Songwriter and verified pop deity Max Martin’s work is featured twice in the remix, via Katy Perry’s “Hot N Cold” and Kelly Clarkson’s “My Life Would Suck Without You.” Martin had his first number one in 1999 with Britney Spears’ “… Baby One More Time,” and he proceeded to receive songwriting credits on five more number one hits through 2009. Since then, Martin has had an additional 16 number ones. His success is part of the secret Swedish pop music invasion, a revolution as pivotal as the British Invasion though not half as recognized.

Martin (and his American disciples, Dr. Luke and Savan Kotecha), Lykke Li (and her American husband, Jeff Bhasker), RedOne, Shellback, Tove Lo and Icona Pop have ripped out the sugary sweet bubblegum center of American pop music and replaced it with something dark and scandalous, something that adds depth and danger. It’s that priority that results in such sultry, anthemic albums as Ariana Grande’s “Dangerous Woman” and P!nk’s “Funhouse,” rather than the ice water-pure pop of Madonna or the jangly pop-rock of The Beatles. The Swedes have instigated a return to the days of Phil Spector, producing pop music that thrums with electric orchestrations, pop music that is so full of sound that it seems like it could burst at the seams.

Even the number ones not written by the Swedes were certainly affected by their reign of dark pop. The Black Eyed Peas’ “The E.N.D.” gifted the band several hit singles after years of producing more underground hip-hop, and the slick, wall-of-sound pop production of the album harkens back to the glory days of Spector, modernized into Swedish-inflected electro-funk.

It’s this depth that joins together the 25 songs on “Blame It on the Pop,” though notably the saccharine Beyonce and Cyrus ballads are swirled together in their own verses. The songs in the remix are more than the artifice of a pretty voice and a hi-hat. A full verse of the remix layers together the many songs that simply include the word down, with vocals literally tumbling down the scales, dragging the listener to the floor to explore the full depths of the song.

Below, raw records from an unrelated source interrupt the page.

-- pv_equiv track=rewrite | github.com/ngvgi/algos | Data structure implementation/trees/Untitled-3.py | solution
-- ===== SOURCE A (Python) =====
-- def solution(A, B):
--
--     grid = [A,B]
--
--     if not grid or not grid[0]:
--         return 0
--
--     rows, cols = 2, len(grid[0])
--
--     # Initialize a 2xN memoization table to store optimal choices
--     memo = [[0] * cols for _ in range(rows)]
--
--     # Initialize the first cell in the memo table
--     memo[0][0] = grid[0][0]
--
--     # Fill the first row of the memo table
--     for col in range(1, cols):
--         memo[0][col] = max(memo[0][col - 1], grid[0][col])
--
--     # Fill the memo table based on the optimal choices
--     for row in range(1, rows):
--         for col in range(cols):
--             if col == 0:
--                 memo[row][col] = max(memo[row - 1][col], grid[row][col])
--             else:
--                 memo[row][col] = max(min(memo[row - 1][col], memo[row][col - 1]), grid[row][col])
--
--     # The bottom-right cell of the memo table contains the maximum value for the traversal
--     return memo[1][cols - 1]
-- ===== SOURCE B (Python) =====
-- def solution(A, B):
--     # Closed form instead of the DP recurrence: the traversal value equals
--     # max(A[0], B[-1], max over j < n-1 of min(max(A[0..j+1]), B[j])),
--     # computed from a prefix-max array of A and one independent max over candidates.
--     if not A:
--         return 0
--     n = len(A)
--     P = []
--     m = A[0]
--     for x in A:
--         m = m if m > x else x
--         P.append(m)
--     candidates = [A[0], B[n - 1]] + [min(P[j + 1], B[j]) for j in range(n - 1)]
--     return max(candidates)
-- ===== Notes on version B (the rewrite author's own statement) =====
-- stated objective: alternative
-- what changed: Replaces A's 2xN min/max DP recurrence with a proved closed form: the answer is max(A[0], B[-1], max over j of min(prefix-max of A up to j+1, B[j])), computed from a prefix-max array plus one independent max over candidates, with no value carried between columns.
import Mathlib
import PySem

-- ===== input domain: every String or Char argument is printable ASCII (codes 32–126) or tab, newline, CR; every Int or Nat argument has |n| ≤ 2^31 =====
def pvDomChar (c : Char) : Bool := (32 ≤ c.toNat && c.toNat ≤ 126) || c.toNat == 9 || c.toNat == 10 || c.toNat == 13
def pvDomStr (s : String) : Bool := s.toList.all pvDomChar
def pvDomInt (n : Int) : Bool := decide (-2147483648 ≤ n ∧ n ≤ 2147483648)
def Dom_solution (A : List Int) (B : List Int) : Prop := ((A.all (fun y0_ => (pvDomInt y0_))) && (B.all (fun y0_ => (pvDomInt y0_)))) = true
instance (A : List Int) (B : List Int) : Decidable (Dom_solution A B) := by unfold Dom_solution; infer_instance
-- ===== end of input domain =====

-- B replaces A's 2xN min/max DP recurrence by a closed form (prefix-max array + one max over independent per-column candidates); return-value equivalence on Pre_.


-- ===== PORT A =====
-- Literal port of A: build memo row 0 (prefix maxima of A) into a [0]*cols list, then memo
-- row 1, then read memo[1][cols-1].  pyGetD/pySetD with default 0 are exact here because under
-- Pre_solution every index Python touches is in range.
def solution (A : List Int) (B : List Int) : Int :=
  if A = [] then 0
  else
    let cols : Nat := A.length
    let row0 : List Int :=
      (PySem.List.pyRange 1 (cols : Int) 1).foldl
        (fun m col =>
          PySem.List.pySetD m col (max (PySem.List.pyGetD m (col - 1) 0) (PySem.List.pyGetD A col 0)))
        (PySem.List.pySetD (List.replicate cols 0) 0 (PySem.List.pyGetD A 0 0))
    let row1 : List Int :=
      (PySem.List.pyRange 0 (cols : Int) 1).foldl
        (fun m col =>
          if col = 0 then
            PySem.List.pySetD m col (max (PySem.List.pyGetD row0 col 0) (PySem.List.pyGetD B col 0))
          else
            PySem.List.pySetD m col
              (max (min (PySem.List.pyGetD row0 col 0) (PySem.List.pyGetD m (col - 1) 0))
                   (PySem.List.pyGetD B col 0)))
        (List.replicate cols 0)
    PySem.List.pyGetD row1 ((cols : Int) - 1) 0

-- ===== PORT B =====
-- Port of Source B: prefix-max list P of A built by one append loop, then max over the
-- candidate list [A[0], B[n-1]] ++ [min(P[j+1], B[j]) for j in range(n-1)].
-- Python's builtin max(candidates) is ported as foldl max over the nonempty list.
def solution_alt (A : List Int) (B : List Int) : Int :=
  if A = [] then 0
  else
    let n : Nat := A.length
    let s :=
      A.foldl
        (fun (p : Int × List Int) x =>
          let m := if p.1 > x then p.1 else x
          (m, p.2 ++ [m]))
        (PySem.List.pyGetD A 0 0, [])
    let P := s.2
    let rest : List Int :=
      PySem.List.pyGetD B ((n : Int) - 1) 0 ::
        (PySem.List.pyRange 0 ((n : Int) - 1) 1).map
          (fun j => min (PySem.List.pyGetD P (j + 1) 0) (PySem.List.pyGetD B j 0))
    rest.foldl max (PySem.List.pyGetD A 0 0)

As for the future, Martin’s next hit makers would include Katy Perry and newcomer Taylor Swift, on whose album “1989” he co-wrote half the songs. Lady Gaga’s two measly hits would become 11 top five Billboard singles from six albums and one soundtrack. The Black Eyed Peas would disappear from relevance, and Miley Cyrus would completely separate herself from her “Hannah Montana” image and embark on a successfully brash solo career.

DJ Earworm may never match the successful blend of sounds in “Blame It on the Pop,” but it won’t be his fault. Pop music may have peaked at the exact moment he did.